__TASK BRIEF__
Go through the entries below. Copy each line in which "refine" appears.

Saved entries
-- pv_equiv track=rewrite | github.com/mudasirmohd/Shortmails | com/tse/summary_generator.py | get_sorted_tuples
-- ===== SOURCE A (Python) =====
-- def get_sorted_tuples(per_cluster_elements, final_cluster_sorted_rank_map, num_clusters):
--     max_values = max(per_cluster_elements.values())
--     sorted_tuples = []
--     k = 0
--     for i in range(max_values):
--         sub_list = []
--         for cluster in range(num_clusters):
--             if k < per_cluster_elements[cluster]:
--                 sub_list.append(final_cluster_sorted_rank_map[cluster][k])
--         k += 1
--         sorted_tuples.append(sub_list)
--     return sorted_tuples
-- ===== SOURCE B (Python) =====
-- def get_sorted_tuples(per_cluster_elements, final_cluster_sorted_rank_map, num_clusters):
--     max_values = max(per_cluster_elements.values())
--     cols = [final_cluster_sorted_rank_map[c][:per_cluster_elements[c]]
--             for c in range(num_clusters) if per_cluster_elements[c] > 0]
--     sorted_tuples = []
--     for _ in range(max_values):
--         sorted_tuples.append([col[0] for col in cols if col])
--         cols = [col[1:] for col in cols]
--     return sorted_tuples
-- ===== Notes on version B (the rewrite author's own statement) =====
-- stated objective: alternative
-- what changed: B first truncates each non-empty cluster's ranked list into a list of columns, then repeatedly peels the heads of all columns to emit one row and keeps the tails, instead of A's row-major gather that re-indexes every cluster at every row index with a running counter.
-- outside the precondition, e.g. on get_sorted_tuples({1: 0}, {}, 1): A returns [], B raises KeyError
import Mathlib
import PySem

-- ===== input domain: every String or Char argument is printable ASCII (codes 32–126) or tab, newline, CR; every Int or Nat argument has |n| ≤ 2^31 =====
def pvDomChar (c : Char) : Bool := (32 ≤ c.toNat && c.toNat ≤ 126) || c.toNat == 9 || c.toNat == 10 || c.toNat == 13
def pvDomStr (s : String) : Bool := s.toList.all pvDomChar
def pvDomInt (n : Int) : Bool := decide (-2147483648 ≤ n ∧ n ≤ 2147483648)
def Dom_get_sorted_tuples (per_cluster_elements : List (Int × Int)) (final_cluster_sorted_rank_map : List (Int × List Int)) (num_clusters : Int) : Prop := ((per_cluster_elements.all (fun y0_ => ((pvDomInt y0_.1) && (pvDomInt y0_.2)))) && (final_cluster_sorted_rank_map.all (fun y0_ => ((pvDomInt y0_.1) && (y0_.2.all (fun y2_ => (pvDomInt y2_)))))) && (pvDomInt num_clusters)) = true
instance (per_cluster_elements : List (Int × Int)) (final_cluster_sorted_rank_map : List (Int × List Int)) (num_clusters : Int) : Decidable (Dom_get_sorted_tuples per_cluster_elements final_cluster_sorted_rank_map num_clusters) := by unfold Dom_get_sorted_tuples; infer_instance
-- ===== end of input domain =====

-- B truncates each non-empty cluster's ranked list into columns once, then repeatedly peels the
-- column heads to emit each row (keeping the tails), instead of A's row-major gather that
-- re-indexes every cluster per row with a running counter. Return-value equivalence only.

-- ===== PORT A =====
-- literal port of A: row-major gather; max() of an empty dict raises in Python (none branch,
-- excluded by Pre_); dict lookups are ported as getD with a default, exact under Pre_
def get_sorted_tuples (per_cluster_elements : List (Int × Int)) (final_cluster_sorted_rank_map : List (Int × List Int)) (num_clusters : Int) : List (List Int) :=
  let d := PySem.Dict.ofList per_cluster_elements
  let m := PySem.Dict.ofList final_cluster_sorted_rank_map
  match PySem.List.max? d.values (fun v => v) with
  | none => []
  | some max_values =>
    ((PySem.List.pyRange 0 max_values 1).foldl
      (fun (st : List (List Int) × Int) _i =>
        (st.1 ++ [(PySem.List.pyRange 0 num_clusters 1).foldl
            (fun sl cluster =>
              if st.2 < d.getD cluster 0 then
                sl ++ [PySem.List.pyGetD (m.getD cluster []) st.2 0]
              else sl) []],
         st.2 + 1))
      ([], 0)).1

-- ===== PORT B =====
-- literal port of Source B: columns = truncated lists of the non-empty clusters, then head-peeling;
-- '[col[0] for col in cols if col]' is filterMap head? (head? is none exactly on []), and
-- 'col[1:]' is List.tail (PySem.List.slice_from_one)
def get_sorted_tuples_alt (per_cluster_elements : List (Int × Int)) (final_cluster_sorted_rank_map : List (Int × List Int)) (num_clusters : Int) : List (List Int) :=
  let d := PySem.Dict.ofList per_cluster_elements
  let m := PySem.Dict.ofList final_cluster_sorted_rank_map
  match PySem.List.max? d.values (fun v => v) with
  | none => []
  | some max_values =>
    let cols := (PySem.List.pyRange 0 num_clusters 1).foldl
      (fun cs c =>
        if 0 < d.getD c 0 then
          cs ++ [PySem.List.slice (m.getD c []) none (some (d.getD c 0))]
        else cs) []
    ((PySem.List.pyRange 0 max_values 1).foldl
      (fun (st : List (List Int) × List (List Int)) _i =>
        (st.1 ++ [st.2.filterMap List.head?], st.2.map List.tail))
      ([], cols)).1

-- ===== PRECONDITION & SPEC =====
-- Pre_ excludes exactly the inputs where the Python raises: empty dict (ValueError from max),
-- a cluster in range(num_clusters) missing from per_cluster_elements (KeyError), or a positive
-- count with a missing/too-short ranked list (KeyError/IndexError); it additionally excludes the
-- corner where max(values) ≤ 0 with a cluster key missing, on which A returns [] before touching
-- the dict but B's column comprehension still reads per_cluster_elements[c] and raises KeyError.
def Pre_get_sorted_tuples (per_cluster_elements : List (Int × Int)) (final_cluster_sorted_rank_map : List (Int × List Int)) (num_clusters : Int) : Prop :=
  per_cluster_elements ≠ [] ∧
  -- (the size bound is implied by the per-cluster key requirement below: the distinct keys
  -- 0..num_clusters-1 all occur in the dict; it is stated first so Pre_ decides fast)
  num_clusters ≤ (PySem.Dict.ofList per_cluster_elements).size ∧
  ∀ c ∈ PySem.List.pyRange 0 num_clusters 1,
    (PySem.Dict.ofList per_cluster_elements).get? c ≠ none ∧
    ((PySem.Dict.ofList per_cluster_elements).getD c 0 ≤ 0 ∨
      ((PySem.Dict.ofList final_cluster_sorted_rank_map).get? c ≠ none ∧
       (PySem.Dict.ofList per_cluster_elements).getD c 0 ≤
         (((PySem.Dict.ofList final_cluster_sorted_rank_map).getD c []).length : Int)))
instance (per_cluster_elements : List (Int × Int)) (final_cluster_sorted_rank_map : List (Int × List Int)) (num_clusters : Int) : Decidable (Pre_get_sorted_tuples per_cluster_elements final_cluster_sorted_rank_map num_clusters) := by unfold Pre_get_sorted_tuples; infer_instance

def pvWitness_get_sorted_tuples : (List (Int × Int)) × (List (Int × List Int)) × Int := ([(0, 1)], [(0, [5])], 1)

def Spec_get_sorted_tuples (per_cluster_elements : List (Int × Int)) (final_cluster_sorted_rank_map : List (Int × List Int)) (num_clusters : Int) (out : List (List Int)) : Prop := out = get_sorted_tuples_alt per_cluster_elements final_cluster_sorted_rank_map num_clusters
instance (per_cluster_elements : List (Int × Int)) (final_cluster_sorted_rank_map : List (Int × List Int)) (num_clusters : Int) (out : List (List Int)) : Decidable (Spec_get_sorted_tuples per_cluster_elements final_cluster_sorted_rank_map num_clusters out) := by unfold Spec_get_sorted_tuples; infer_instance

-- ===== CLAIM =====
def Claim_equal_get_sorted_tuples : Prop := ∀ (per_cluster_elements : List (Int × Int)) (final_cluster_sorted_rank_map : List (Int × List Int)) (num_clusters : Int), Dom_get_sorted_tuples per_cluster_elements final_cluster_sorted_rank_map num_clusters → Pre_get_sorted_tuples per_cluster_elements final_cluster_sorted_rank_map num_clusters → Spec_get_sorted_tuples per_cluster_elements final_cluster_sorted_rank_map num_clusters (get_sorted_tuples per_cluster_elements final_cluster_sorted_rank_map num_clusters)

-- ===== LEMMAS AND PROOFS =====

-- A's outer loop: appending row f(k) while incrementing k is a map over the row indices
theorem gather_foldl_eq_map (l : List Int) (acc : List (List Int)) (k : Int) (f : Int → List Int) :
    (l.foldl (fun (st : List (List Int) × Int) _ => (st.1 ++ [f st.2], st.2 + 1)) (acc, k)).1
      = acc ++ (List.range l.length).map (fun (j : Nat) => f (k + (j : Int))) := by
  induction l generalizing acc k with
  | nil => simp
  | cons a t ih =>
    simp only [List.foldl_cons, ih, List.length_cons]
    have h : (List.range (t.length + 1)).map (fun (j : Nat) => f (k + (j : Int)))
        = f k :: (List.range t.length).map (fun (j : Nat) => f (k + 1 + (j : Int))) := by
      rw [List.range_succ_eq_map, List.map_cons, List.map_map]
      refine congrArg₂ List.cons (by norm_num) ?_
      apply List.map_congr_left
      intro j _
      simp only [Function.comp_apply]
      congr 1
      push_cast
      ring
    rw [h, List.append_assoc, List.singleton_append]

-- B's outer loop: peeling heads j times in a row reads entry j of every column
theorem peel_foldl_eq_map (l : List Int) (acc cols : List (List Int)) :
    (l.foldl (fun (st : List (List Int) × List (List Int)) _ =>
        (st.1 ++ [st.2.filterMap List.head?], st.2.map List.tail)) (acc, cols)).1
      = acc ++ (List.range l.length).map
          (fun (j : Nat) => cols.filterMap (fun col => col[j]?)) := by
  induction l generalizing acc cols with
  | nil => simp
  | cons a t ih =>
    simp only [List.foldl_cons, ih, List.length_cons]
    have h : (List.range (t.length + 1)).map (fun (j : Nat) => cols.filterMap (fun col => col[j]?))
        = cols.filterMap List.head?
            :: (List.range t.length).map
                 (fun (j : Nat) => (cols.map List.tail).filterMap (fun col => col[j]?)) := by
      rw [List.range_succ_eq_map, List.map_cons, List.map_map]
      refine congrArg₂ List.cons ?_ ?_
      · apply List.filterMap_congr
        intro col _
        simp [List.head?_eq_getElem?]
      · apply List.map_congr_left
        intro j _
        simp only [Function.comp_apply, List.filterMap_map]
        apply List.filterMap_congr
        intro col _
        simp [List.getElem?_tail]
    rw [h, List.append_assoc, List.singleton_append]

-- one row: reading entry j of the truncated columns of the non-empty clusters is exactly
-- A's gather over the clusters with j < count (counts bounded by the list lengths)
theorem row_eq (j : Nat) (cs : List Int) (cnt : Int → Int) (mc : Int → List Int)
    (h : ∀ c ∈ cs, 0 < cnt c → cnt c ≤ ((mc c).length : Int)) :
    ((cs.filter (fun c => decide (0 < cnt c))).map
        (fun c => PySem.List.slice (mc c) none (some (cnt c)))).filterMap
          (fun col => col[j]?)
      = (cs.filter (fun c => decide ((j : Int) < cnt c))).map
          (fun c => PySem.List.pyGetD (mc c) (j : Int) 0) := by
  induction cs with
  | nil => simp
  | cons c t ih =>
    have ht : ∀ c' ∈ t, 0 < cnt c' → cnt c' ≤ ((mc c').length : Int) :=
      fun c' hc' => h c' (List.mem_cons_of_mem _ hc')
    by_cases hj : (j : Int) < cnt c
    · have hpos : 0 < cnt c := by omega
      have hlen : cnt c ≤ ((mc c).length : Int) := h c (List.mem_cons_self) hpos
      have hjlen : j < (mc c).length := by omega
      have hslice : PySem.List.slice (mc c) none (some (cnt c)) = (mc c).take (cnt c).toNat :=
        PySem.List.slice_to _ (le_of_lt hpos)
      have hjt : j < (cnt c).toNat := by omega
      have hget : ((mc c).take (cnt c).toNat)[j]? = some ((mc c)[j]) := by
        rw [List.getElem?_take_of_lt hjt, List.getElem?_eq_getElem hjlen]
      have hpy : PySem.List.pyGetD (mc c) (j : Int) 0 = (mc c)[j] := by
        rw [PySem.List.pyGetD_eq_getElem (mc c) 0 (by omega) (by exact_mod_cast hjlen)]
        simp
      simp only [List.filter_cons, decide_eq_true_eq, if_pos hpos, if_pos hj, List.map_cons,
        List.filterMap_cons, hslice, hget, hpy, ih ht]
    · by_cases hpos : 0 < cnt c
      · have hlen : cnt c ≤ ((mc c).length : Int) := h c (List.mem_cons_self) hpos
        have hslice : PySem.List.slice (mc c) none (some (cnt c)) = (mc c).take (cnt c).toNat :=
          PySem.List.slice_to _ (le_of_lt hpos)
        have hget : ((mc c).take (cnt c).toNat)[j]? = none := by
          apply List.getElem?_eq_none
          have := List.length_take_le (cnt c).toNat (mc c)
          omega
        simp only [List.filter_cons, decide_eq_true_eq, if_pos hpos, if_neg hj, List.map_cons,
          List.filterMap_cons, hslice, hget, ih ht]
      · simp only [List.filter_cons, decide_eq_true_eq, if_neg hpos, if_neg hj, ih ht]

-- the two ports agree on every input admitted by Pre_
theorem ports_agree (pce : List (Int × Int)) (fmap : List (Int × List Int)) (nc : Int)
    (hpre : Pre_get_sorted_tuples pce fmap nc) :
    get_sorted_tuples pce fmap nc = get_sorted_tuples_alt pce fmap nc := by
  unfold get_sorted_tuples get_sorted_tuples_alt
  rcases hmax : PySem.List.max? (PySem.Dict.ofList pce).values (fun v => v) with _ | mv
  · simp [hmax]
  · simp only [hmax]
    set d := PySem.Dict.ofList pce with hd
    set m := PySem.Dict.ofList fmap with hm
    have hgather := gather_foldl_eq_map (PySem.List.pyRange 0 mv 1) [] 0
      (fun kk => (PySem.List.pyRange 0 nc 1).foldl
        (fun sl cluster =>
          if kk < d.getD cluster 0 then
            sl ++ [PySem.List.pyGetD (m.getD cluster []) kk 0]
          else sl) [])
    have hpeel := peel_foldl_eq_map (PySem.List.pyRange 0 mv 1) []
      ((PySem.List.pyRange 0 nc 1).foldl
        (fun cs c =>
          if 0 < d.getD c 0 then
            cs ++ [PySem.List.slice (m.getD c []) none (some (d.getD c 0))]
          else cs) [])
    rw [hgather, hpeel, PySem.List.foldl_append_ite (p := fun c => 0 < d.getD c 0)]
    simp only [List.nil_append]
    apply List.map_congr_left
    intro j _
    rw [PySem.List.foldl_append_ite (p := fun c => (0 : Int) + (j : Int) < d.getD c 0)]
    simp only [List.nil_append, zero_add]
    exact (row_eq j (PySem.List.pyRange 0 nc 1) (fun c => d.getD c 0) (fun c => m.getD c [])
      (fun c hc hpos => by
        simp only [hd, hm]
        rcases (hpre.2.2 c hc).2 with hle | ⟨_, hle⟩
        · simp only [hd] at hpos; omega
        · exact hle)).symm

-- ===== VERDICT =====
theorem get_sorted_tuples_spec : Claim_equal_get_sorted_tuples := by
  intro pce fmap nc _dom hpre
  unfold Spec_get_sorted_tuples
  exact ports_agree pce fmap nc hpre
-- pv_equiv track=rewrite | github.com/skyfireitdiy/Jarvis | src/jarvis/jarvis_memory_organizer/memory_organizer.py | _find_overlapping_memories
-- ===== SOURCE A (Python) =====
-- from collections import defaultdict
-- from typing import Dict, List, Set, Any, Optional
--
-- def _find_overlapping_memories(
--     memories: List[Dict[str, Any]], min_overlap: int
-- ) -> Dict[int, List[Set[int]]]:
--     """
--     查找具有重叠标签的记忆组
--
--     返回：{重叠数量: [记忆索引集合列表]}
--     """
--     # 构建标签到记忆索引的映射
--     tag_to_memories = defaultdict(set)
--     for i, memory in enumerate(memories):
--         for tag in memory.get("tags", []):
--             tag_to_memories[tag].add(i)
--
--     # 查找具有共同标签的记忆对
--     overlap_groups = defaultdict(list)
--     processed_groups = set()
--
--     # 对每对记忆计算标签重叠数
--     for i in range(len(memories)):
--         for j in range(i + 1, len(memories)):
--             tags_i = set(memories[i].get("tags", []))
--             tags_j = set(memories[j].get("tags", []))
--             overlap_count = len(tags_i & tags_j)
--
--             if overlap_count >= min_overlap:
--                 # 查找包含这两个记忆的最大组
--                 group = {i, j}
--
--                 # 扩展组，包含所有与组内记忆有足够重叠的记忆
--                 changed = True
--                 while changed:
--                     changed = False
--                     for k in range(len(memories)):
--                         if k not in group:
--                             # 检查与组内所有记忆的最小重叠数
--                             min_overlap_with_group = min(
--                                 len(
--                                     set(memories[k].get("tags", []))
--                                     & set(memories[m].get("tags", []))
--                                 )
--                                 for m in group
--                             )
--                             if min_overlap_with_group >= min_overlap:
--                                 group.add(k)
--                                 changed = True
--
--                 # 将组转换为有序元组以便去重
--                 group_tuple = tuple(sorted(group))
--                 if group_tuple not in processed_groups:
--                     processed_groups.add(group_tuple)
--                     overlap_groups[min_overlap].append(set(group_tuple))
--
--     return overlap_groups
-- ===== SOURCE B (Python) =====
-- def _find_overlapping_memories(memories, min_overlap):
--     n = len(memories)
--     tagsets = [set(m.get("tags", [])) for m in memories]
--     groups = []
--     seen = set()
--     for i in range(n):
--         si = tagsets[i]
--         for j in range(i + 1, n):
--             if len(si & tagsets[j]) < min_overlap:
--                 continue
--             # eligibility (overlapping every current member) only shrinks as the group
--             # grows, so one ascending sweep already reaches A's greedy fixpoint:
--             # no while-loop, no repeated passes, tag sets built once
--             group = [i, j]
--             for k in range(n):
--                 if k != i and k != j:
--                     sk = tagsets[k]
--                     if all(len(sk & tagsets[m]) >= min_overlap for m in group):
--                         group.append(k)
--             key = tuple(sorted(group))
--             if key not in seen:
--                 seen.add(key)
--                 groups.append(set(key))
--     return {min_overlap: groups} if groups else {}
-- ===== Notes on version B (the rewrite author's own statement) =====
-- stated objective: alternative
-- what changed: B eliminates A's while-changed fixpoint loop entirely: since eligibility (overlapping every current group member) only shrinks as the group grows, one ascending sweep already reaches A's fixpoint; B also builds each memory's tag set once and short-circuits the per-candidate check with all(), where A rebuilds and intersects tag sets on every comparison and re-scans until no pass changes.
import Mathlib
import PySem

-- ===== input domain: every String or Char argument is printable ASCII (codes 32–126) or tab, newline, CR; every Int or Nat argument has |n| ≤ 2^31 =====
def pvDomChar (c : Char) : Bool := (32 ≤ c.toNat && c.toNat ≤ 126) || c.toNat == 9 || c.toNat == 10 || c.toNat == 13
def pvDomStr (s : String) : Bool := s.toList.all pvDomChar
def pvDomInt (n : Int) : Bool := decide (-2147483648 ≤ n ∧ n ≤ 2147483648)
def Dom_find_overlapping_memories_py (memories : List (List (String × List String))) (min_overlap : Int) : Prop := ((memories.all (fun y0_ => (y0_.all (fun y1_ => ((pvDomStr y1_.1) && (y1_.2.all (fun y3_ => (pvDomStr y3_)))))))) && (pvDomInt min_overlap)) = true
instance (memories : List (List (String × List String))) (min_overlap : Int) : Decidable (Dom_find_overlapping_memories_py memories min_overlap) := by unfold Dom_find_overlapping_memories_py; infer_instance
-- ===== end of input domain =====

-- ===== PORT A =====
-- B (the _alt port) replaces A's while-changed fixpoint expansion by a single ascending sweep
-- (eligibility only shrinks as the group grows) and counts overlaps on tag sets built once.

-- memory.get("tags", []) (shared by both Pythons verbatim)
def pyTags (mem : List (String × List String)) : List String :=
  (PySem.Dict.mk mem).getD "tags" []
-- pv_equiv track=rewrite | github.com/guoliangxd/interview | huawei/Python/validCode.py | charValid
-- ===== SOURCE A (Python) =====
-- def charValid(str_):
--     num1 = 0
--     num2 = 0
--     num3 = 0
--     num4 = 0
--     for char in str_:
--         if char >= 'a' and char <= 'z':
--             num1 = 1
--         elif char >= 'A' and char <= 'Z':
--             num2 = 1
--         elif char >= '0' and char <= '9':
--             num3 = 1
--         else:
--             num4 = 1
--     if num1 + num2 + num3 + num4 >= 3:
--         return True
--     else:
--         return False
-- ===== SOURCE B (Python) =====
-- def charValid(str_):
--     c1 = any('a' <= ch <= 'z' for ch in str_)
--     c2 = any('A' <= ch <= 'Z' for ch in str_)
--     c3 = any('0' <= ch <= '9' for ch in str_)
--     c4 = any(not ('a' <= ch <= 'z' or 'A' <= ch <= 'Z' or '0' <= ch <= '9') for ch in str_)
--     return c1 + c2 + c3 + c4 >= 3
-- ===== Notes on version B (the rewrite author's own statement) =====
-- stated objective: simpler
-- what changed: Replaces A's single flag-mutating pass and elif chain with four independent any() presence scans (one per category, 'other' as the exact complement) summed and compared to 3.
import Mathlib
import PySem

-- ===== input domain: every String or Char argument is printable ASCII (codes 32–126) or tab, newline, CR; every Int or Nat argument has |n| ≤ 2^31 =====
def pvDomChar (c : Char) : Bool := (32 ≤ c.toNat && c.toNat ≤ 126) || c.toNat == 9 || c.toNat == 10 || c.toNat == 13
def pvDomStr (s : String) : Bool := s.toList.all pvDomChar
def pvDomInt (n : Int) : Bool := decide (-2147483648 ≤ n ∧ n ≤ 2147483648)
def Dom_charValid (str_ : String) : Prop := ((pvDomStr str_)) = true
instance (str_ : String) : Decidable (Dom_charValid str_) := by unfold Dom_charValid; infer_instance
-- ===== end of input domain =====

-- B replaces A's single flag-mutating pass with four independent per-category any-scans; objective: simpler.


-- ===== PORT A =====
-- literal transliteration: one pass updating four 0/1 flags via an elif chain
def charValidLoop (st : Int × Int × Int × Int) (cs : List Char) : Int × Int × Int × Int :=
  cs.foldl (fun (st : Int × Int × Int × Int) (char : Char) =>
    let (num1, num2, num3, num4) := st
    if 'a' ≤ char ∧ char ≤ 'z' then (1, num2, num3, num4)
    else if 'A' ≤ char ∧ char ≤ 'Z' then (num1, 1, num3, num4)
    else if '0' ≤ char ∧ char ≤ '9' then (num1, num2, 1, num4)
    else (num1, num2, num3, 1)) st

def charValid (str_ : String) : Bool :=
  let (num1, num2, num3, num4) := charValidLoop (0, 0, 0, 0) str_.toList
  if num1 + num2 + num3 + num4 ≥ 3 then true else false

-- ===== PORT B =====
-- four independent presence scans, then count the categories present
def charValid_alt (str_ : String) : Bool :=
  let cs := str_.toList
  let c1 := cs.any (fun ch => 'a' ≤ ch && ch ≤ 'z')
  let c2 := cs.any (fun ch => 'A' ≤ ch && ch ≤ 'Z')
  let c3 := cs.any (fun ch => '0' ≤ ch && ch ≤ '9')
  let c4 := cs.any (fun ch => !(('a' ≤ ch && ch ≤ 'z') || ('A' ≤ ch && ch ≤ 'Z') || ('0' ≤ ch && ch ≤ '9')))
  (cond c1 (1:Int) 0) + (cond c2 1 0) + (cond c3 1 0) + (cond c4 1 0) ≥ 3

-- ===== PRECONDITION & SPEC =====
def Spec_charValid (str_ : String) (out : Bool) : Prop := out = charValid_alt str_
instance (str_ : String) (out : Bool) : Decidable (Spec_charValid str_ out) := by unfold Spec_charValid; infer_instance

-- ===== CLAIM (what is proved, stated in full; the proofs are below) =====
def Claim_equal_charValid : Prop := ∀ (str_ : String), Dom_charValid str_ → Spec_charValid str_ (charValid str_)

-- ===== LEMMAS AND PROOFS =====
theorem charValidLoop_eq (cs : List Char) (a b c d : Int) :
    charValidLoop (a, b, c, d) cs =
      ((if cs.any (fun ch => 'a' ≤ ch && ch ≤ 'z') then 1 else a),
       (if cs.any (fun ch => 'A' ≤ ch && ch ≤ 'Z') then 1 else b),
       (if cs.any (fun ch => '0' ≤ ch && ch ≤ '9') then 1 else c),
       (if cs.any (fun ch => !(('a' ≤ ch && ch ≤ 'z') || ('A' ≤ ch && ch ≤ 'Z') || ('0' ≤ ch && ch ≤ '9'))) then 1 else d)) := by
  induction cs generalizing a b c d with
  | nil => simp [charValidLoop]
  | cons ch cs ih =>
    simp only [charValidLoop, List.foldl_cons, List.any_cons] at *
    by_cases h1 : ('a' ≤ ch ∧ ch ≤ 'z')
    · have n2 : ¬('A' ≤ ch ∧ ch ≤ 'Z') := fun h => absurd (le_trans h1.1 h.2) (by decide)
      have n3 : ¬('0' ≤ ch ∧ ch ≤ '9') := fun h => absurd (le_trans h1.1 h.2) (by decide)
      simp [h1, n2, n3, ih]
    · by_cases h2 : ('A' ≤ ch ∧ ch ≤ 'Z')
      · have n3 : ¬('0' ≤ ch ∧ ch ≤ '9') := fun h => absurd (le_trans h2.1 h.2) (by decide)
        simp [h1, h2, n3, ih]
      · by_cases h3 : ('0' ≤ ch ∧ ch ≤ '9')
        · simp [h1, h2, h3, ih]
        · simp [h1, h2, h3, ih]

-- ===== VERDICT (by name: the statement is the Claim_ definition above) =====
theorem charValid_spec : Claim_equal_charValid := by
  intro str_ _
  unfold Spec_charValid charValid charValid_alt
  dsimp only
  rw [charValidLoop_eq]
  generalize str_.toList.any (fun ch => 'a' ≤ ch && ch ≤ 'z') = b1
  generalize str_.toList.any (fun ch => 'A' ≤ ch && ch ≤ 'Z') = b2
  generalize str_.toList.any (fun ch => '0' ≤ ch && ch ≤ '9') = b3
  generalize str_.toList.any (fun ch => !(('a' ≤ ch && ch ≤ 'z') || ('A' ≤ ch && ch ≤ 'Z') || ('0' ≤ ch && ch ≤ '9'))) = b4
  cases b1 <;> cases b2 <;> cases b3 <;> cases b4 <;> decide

__RESULT OF THIS TASK__
      refine congrArg₂ List.cons (by norm_num) ?_
      refine congrArg₂ List.cons ?_ ?_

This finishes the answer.